**ACTIVITY**
Once the lines below holding the string "pvAdj" are counted, give that number alone.

Saved entries:
-- pv_equiv track=rewrite | github.com/thisprojects/platform-pygame | map_loader.py | _merge_ladders
-- ===== SOURCE A (Python) =====
-- def _merge_ladders(ladder_tiles):
--     """Merge adjacent vertical ladder tiles into taller ladders."""
--     if not ladder_tiles:
--         return []
--
--     # Sort by x, then y (for vertical merging)
--     ladder_tiles.sort(key=lambda p: (p[0], p[1]))
--
--     merged = []
--     current = None
--
--     for x, y, width, height in ladder_tiles:
--         if current is None:
--             current = [x, y, width, height]
--         elif current[0] == x and current[1] + current[3] == y:
--             # Same column and adjacent vertically - extend current ladder downward
--             current[3] += height
--         else:
--             # Different column or not adjacent - save current and start new
--             merged.append(tuple(current))
--             current = [x, y, width, height]
--
--     # Don't forget the last ladder
--     if current is not None:
--         merged.append(tuple(current))
--
--     return merged
-- ===== SOURCE B (Python) =====
-- def _merge_ladders(ladder_tiles):
--     """Merge adjacent vertical ladder tiles into taller ladders.
--
--     Two staged passes instead of A's running accumulator: (1) partition the
--     sorted tiles into segments, a tile joining the previous segment iff it is
--     vertically flush with the RAW previous tile (same x, prev y + prev h == y);
--     (2) summarize each segment in closed form as (first x, first y, first w,
--     sum of all heights).  This matches A because A's accumulated ladder always
--     ends exactly at the last raw tile's bottom edge.
--     """
--     ladder_tiles.sort(key=lambda p: (p[0], p[1]))
--     segments = []
--     for t in ladder_tiles:
--         if segments:
--             p = segments[-1][-1]
--             if p[0] == t[0] and p[1] + p[3] == t[1]:
--                 segments[-1].append(t)
--                 continue
--         segments.append([t])
--     return [(s[0][0], s[0][1], s[0][2], sum(t[3] for t in s)) for s in segments]
-- ===== Notes on version B (the rewrite author's own statement) =====
-- stated objective: alternative
-- what changed: A's single pass with a mutating `current` ladder (testing adjacency against the ACCUMULATED height) is replaced by two staged passes: first partition the sorted tiles into segments by a pairwise test on raw neighbouring tiles, then summarize each segment in closed form as (first tile's x,y,w, sum of heights); the equivalence needs the invariant that A's accumulated ladder ends at the last raw tile's bottom edge.
import Mathlib
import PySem

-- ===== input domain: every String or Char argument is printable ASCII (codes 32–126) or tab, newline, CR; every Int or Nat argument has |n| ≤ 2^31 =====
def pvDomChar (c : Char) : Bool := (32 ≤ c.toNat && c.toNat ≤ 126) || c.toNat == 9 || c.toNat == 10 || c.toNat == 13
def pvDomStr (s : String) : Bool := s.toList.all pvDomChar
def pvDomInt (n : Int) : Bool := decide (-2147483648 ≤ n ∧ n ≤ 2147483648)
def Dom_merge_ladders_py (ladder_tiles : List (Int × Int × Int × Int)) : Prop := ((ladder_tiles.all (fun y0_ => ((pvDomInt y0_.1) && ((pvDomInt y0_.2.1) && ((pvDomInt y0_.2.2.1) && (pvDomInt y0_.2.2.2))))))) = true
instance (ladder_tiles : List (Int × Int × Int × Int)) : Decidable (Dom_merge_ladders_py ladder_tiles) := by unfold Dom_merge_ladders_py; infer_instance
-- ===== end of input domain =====

-- B replaces A's running-accumulator pass by segment-then-summarize staged passes (objective: alternative).
-- Equivalence is about the RETURN value; both Pythons sort the argument in place identically.

-- ===== PORT A =====
-- A: sort by (x, y), then one flat pass with an optional `current` ladder.
def pvStepA (st : List (Int × Int × Int × Int) × Option (Int × Int × Int × Int))
    (t : Int × Int × Int × Int) : List (Int × Int × Int × Int) × Option (Int × Int × Int × Int) :=
  match st.2 with
  | none => (st.1, some t)
  | some c =>
    if c.1 = t.1 ∧ c.2.1 + c.2.2.2 = t.2.1 then
      (st.1, some (c.1, c.2.1, c.2.2.1, c.2.2.2 + t.2.2.2))
    else (st.1 ++ [c], some t)

-- flush: append the pending `current` ladder (if any) to `merged`
def pvFlush (st : List (Int × Int × Int × Int) × Option (Int × Int × Int × Int)) :
    List (Int × Int × Int × Int) :=
  match st.2 with
  | none => st.1
  | some c => st.1 ++ [c]

def merge_ladders_py (ladder_tiles : List (Int × Int × Int × Int)) : List (Int × Int × Int × Int) :=
  if ladder_tiles = [] then []
  else
    let s := PySem.List.sorted2 ladder_tiles (fun p => p.1) (fun p => p.2.1)
    pvFlush (s.foldl pvStepA ([], none))

-- ===== PORT B =====
-- B pass 1 step: `segments[-1][-1]` is the raw previous tile; a tile joins the
-- last segment iff it is flush with THAT tile, else it opens a new segment.
def pvAdj (p t : Int × Int × Int × Int) : Bool :=
  p.1 == t.1 && p.2.1 + p.2.2.2 == t.2.1

def pvStepB (segs : List (List (Int × Int × Int × Int))) (t : Int × Int × Int × Int) :
    List (List (Int × Int × Int × Int)) :=
  match segs.getLast? with
  | some sg =>
    match sg.getLast? with
    | some p => if pvAdj p t then segs.dropLast ++ [sg ++ [t]] else segs ++ [[t]]
    | none => segs ++ [[t]]   -- unreachable: segments are never empty (Python never builds one)
  | none => segs ++ [[t]]

-- B pass 2: closed-form summary (s[0][0], s[0][1], s[0][2], sum(t[3] for t in s))
def pvSummarize : List (Int × Int × Int × Int) → (Int × Int × Int × Int)
  | [] => (0, 0, 0, 0)   -- unreachable: segments are never empty
  | t :: ts => (t.1, t.2.1, t.2.2.1, (t :: ts).foldl (fun a u => a + u.2.2.2) 0)

def merge_ladders_py_alt (ladder_tiles : List (Int × Int × Int × Int)) : List (Int × Int × Int × Int) :=
  (((PySem.List.sorted2 ladder_tiles (fun p => p.1) (fun p => p.2.1)).foldl pvStepB []).map pvSummarize)

-- ===== PRECONDITION & SPEC =====
def Spec_merge_ladders_py (ladder_tiles : List (Int × Int × Int × Int)) (out : List (Int × Int × Int × Int)) : Prop := out = merge_ladders_py_alt ladder_tiles
instance (ladder_tiles : List (Int × Int × Int × Int)) (out : List (Int × Int × Int × Int)) : Decidable (Spec_merge_ladders_py ladder_tiles out) := by unfold Spec_merge_ladders_py; infer_instance

-- ===== CLAIM (what is proved, stated in full; the proofs are below) =====
def Claim_equal_merge_ladders_py : Prop := ∀ (ladder_tiles : List (Int × Int × Int × Int)), Dom_merge_ladders_py ladder_tiles → Spec_merge_ladders_py ladder_tiles (merge_ladders_py ladder_tiles)

-- ===== LEMMAS AND PROOFS =====

-- recursive reading of A's flat pass, from a known current ladder c
def procA (c : Int × Int × Int × Int) : List (Int × Int × Int × Int) → List (Int × Int × Int × Int)
  | [] => [c]
  | t :: ts =>
    if c.1 = t.1 ∧ c.2.1 + c.2.2.2 = t.2.1 then
      procA (c.1, c.2.1, c.2.2.1, c.2.2.2 + t.2.2.2) ts
    else c :: procA t ts

-- recursive reading of B's grouping: (tiles chained onto p, remaining segments)
def pvGrp (p : Int × Int × Int × Int) : List (Int × Int × Int × Int) →
    List (Int × Int × Int × Int) × List (List (Int × Int × Int × Int))
  | [] => ([], [])
  | t :: ts =>
    let pr := pvGrp t ts
    if pvAdj p t then (t :: pr.1, pr.2) else ([], (t :: pr.1) :: pr.2)

def pvSumH (s : List (Int × Int × Int × Int)) : Int := s.foldl (fun a u => a + u.2.2.2) 0

theorem sumH_init (s : List (Int × Int × Int × Int)) :
    ∀ a : Int, s.foldl (fun a u => a + u.2.2.2) a
      = a + s.foldl (fun a u => a + u.2.2.2) 0 := by
  induction s with
  | nil => intro a; simp
  | cons t ts ih =>
    intro a
    rw [List.foldl_cons, List.foldl_cons, ih (a + t.2.2.2), ih (0 + t.2.2.2)]
    ring

theorem summarize_cons (t : Int × Int × Int × Int) (g : List (Int × Int × Int × Int)) :
    pvSummarize (t :: g) = (t.1, t.2.1, t.2.2.1, t.2.2.2 + pvSumH g) := by
  simp only [pvSummarize, List.foldl_cons]
  rw [sumH_init]
  simp [pvSumH]

theorem sumH_cons (t : Int × Int × Int × Int) (s : List (Int × Int × Int × Int)) :
    pvSumH (t :: s) = t.2.2.2 + pvSumH s := by
  unfold pvSumH
  rw [List.foldl_cons, sumH_init]
  ring

theorem foldA_eq_procA (l : List (Int × Int × Int × Int)) :
    ∀ (m : List (Int × Int × Int × Int)) (c : Int × Int × Int × Int),
    pvFlush (l.foldl pvStepA (m, some c)) = m ++ procA c l := by
  induction l with
  | nil => intro m c; simp [procA, pvFlush]
  | cons t ts ih =>
    intro m c
    simp only [List.foldl_cons, pvStepA, procA]
    by_cases h : c.1 = t.1 ∧ c.2.1 + c.2.2.2 = t.2.1
    · simp [h, ih]
    · simp [h, ih, List.append_assoc]

-- A's accumulated test against (c.2.1 + c.2.2.2) coincides with the raw pairwise
-- test against p, whenever c represents a ladder whose last raw tile is p.
theorem procA_eq_grp (l : List (Int × Int × Int × Int)) :
    ∀ (c p : Int × Int × Int × Int), c.1 = p.1 → c.2.1 + c.2.2.2 = p.2.1 + p.2.2.2 →
    procA c l = (c.1, c.2.1, c.2.2.1, c.2.2.2 + pvSumH (pvGrp p l).1) ::
                (pvGrp p l).2.map pvSummarize := by
  induction l with
  | nil => intro c p _ _; simp [procA, pvGrp, pvSumH]
  | cons t ts ih =>
    intro c p hx hy
    have hiff : (c.1 = t.1 ∧ c.2.1 + c.2.2.2 = t.2.1) ↔ pvAdj p t = true := by
      simp [pvAdj, hx, ← hy]
    by_cases h : c.1 = t.1 ∧ c.2.1 + c.2.2.2 = t.2.1
    · have hb : pvAdj p t = true := hiff.mp h
      simp only [procA, if_pos h, pvGrp, hb, if_true]
      have h2 : c.2.1 + (c.2.2.2 + t.2.2.2) = t.2.1 + t.2.2.2 := by
        have := h.2; omega
      rw [ih (c.1, c.2.1, c.2.2.1, c.2.2.2 + t.2.2.2) t h.1 h2]
      simp [sumH_cons]; ring
    · have hb : pvAdj p t = false := by
        cases hb' : pvAdj p t with
        | false => rfl
        | true => exact absurd (hiff.mpr hb') h
      simp only [procA, if_neg h, pvGrp, hb, Bool.false_eq_true, if_false]
      rw [ih t t rfl rfl, ← summarize_cons]
      simp [pvSumH]

-- B's foldl (append to the last segment / open a new one) computes pvGrp
theorem foldB_eq_grp (l : List (Int × Int × Int × Int)) :
    ∀ (acc : List (List (Int × Int × Int × Int))) (pre : List (Int × Int × Int × Int))
      (p : Int × Int × Int × Int),
    l.foldl pvStepB (acc ++ [pre ++ [p]]) =
      acc ++ ((pre ++ [p]) ++ (pvGrp p l).1) :: (pvGrp p l).2 := by
  induction l with
  | nil => intro acc pre p; simp [pvGrp]
  | cons t ts ih =>
    intro acc pre p
    have h1 : (acc ++ [pre ++ [p]]).getLast? = some (pre ++ [p]) := List.getLast?_concat
    have h2 : (pre ++ [p]).getLast? = some p := List.getLast?_concat
    simp only [List.foldl_cons, pvStepB, h1, h2]
    by_cases hb : pvAdj p t = true
    · rw [if_pos hb]
      have h3 : (acc ++ [pre ++ [p]]).dropLast = acc := by
        simpa using List.dropLast_concat (l := acc) (b := pre ++ [p])
      rw [h3, ih acc (pre ++ [p]) t]
      simp only [pvGrp, hb, if_true]
      simp [List.append_assoc]
    · rw [if_neg hb]
      rw [show (acc ++ [pre ++ [p]] ++ [[t]]) = (acc ++ [pre ++ [p]]) ++ [([] : List (Int × Int × Int × Int)) ++ [t]] from by simp]
      rw [ih (acc ++ [pre ++ [p]]) [] t]
      simp only [pvGrp]
      rw [if_neg (by simpa using hb)]
      simp

-- the two staged programs agree on any already-sorted input list
theorem flush_eq_segs (s : List (Int × Int × Int × Int)) :
    pvFlush (s.foldl pvStepA ([], none)) = (s.foldl pvStepB []).map pvSummarize := by
  cases s with
  | nil => simp [pvFlush]
  | cons c rest =>
    have hA : (c :: rest).foldl pvStepA ([], none) = rest.foldl pvStepA ([], some c) := by
      simp [pvStepA]
    have hB : (c :: rest).foldl pvStepB [] = rest.foldl pvStepB ([] ++ [[] ++ [c]]) := by
      simp [pvStepB]
    rw [hA, hB, foldA_eq_procA rest [] c, foldB_eq_grp rest [] [] c,
        procA_eq_grp rest c c rfl rfl]
    simp [summarize_cons]

-- ===== VERDICT (by name: the statement is the Claim_ definition above) =====
theorem merge_ladders_py_spec : Claim_equal_merge_ladders_py := by
  intro l _
  unfold Spec_merge_ladders_py merge_ladders_py merge_ladders_py_alt
  by_cases h : l = []
  · subst h
    have h0 : PySem.List.sorted2 ([] : List (Int × Int × Int × Int))
        (fun p => p.1) (fun p => p.2.1) = [] :=
      List.perm_nil.mp (PySem.List.sorted2_perm _ _ _ _)
    rw [h0]
    simp
  · simp only [if_neg h]
    rw [flush_eq_segs]
-- ===== PRECONDITION & SPEC =====
-- Python A raises IndexError iff some row is shorter than len(t); Pre_ admits exactly the inputs A returns on.
def Pre_atakowane_pola (t : List (List Bool)) : Prop := ∀ r ∈ t, t.length ≤ r.length
instance (t : List (List Bool)) : Decidable (Pre_atakowane_pola t) := by unfold Pre_atakowane_pola; infer_instance
def pvWitness_atakowane_pola : List (List Bool) := [[true, false], [false, true]]

-- On boards where every column holds a rook but some row holds none, A returns False (its inner loop marks
-- column i instead of column j, so A effectively only tests that every row has a rook); B returns True,
-- the intended coverage answer.
def D_atakowane_pola (t : List (List Bool)) : Prop :=
  (∃ r ∈ t, ∀ j < t.length, r.getD j false = false) ∧
  (∀ j < t.length, ∃ r ∈ t, r.getD j false = true)
instance (t : List (List Bool)) : Decidable (D_atakowane_pola t) := by unfold D_atakowane_pola; infer_instance

def Spec_atakowane_pola (t : List (List Bool)) (out : Bool) : Prop :=
  ¬ D_atakowane_pola t → out = atakowane_pola_alt t
instance (t : List (List Bool)) (out : Bool) : Decidable (Spec_atakowane_pola t out) := by
  unfold Spec_atakowane_pola; infer_instance

def pvDiffWitness_atakowane_pola : List (List Bool) := [[true, true], [false, false]]
def pvDiffWitnessOut_atakowane_pola : Bool × Bool := (false, true)

-- ===== CLAIM (what is proved, stated in full; the proofs are below) =====
def Claim_unchanged_atakowane_pola : Prop := ∀ (t : List (List Bool)), Dom_atakowane_pola t → Pre_atakowane_pola t → Spec_atakowane_pola t (atakowane_pola t)
def Claim_changed_atakowane_pola : Prop := Dom_atakowane_pola (pvDiffWitness_atakowane_pola) ∧ Pre_atakowane_pola (pvDiffWitness_atakowane_pola) ∧ D_atakowane_pola (pvDiffWitness_atakowane_pola) ∧ atakowane_pola (pvDiffWitness_atakowane_pola) = pvDiffWitnessOut_atakowane_pola.1 ∧ atakowane_pola_alt (pvDiffWitness_atakowane_pola) = pvDiffWitnessOut_atakowane_pola.2 ∧ pvDiffWitnessOut_atakowane_pola.1 ≠ pvDiffWitnessOut_atakowane_pola.2
def Claim_exact_atakowane_pola : Prop := ∀ (t : List (List Bool)), Dom_atakowane_pola t → Pre_atakowane_pola t → D_atakowane_pola t → atakowane_pola t ≠ atakowane_pola_alt t

-- ===== LEMMAS AND PROOFS =====

-- matrix entry read (both indices Nat, default False)
def pvG (m : List (List Bool)) (a b : Nat) : Bool := (m.getD a []).getD b false

-- pvSet at Nat indices
def pvSetN (m : List (List Bool)) (i k : Nat) : List (List Bool) :=
  m.set i ((m.getD i []).set k true)

def pvDims (n : Nat) (m : List (List Bool)) : Prop :=
  m.length = n ∧ ∀ r ∈ m, r.length = n

theorem pvSet_natCast (m : List (List Bool)) (i k : Nat) :
    pvSet m (i : Int) (k : Int) = pvSetN m i k := by
  simp [pvSet, pvSetN]

theorem pvDims_setN {n : Nat} {m : List (List Bool)} {i : Nat} (h : pvDims n m) (hi : i < n) (k : Nat) :
    pvDims n (pvSetN m i k) := by
  obtain ⟨hlen, hrow⟩ := h
  refine ⟨by simp [pvSetN, hlen], ?_⟩
  intro r hr
  rcases List.mem_or_eq_of_mem_set hr with h1 | h2
  · exact hrow r h1
  · subst h2
    rw [List.getD_eq_getElem m [] (by omega)]
    simpa using hrow _ (List.getElem_mem (by omega))

theorem pvG_setN {n : Nat} {m : List (List Bool)} (h : pvDims n m) {i k : Nat}
    (hi : i < n) (hk : k < n) (a b : Nat) :
    pvG (pvSetN m i k) a b = if a = i ∧ b = k then true else pvG m a b := by
  obtain ⟨hlen, hrow⟩ := h
  by_cases ha : a < n
  · have ham : a < m.length := by omega
    have him : i < m.length := by omega
    by_cases hai : a = i
    · subst hai
      have hrowi : (m[a]).length = n := hrow _ (List.getElem_mem ham)
      simp only [pvG]
      have hrowset : (pvSetN m a k).getD a [] = (m[a]).set k true := by
        rw [List.getD_eq_getElem _ [] (by simp [pvSetN]; omega)]
        simp [pvSetN, List.getElem?_eq_getElem ham]
      rw [hrowset, List.getD_eq_getElem m [] ham]
      simp only [true_and]
      by_cases hbk : b = k
      · subst hbk
        rw [List.getD_eq_getElem _ false (by simp; omega)]
        simp
      · simp only [hbk, if_false]
        by_cases hbm : b < (m[a]).length
        · rw [List.getD_eq_getElem _ false (by simp; omega), List.getD_eq_getElem _ false hbm]
          simp [Ne.symm hbk]
        · rw [List.getD_eq_default _ false (by simp; omega), List.getD_eq_default _ false (by omega)]
    · simp only [pvG]
      have hrowset : (pvSetN m i k).getD a [] = m.getD a [] := by
        rw [List.getD_eq_getElem _ [] (by simp [pvSetN]; omega), List.getD_eq_getElem m [] ham]
        simp [pvSetN, Ne.symm hai]
      rw [hrowset]
      simp [hai]
  · have h1 : (pvSetN m i k)[a]? = none := List.getElem?_eq_none (by simp [pvSetN]; omega)
    have h2 : m[a]? = none := List.getElem?_eq_none (by omega)
    simp [pvG, List.getD_eq_getElem?_getD, h1, h2, show a ≠ i from by omega]

theorem pvKfold {n : Nat} {i : Nat} (hi : i < n) :
    ∀ (L : List Nat), (∀ k ∈ L, k < n) → ∀ (sz : List (List Bool)), pvDims n sz →
      pvDims n (L.foldl (fun sz k => pvSetN (pvSetN sz i k) k i) sz) ∧
      ∀ a b : Nat, a < n → b < n →
        (pvG (L.foldl (fun sz k => pvSetN (pvSetN sz i k) k i) sz) a b = true ↔
          ((a = i ∧ b ∈ L) ∨ (b = i ∧ a ∈ L)) ∨ pvG sz a b = true) := by
  intro L
  induction L with
  | nil => intro _ sz h; exact ⟨h, by simp⟩
  | cons k L ih =>
    intro hL sz h
    have hk : k < n := hL k (List.mem_cons_self ..)
    have h1 : pvDims n (pvSetN sz i k) := pvDims_setN h hi k
    have h2 : pvDims n (pvSetN (pvSetN sz i k) k i) := pvDims_setN h1 hk i
    obtain ⟨hd, hg⟩ := ih (fun x hx => hL x (List.mem_cons_of_mem _ hx)) _ h2
    refine ⟨by simpa using hd, ?_⟩
    intro a b ha hb
    simp only [List.foldl_cons]
    rw [hg a b ha hb, pvG_setN h1 hk hi, pvG_setN h hi hk]
    simp only [List.mem_cons]
    split_ifs <;> tauto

**SOLUTION FOR THIS EXERCISE**
9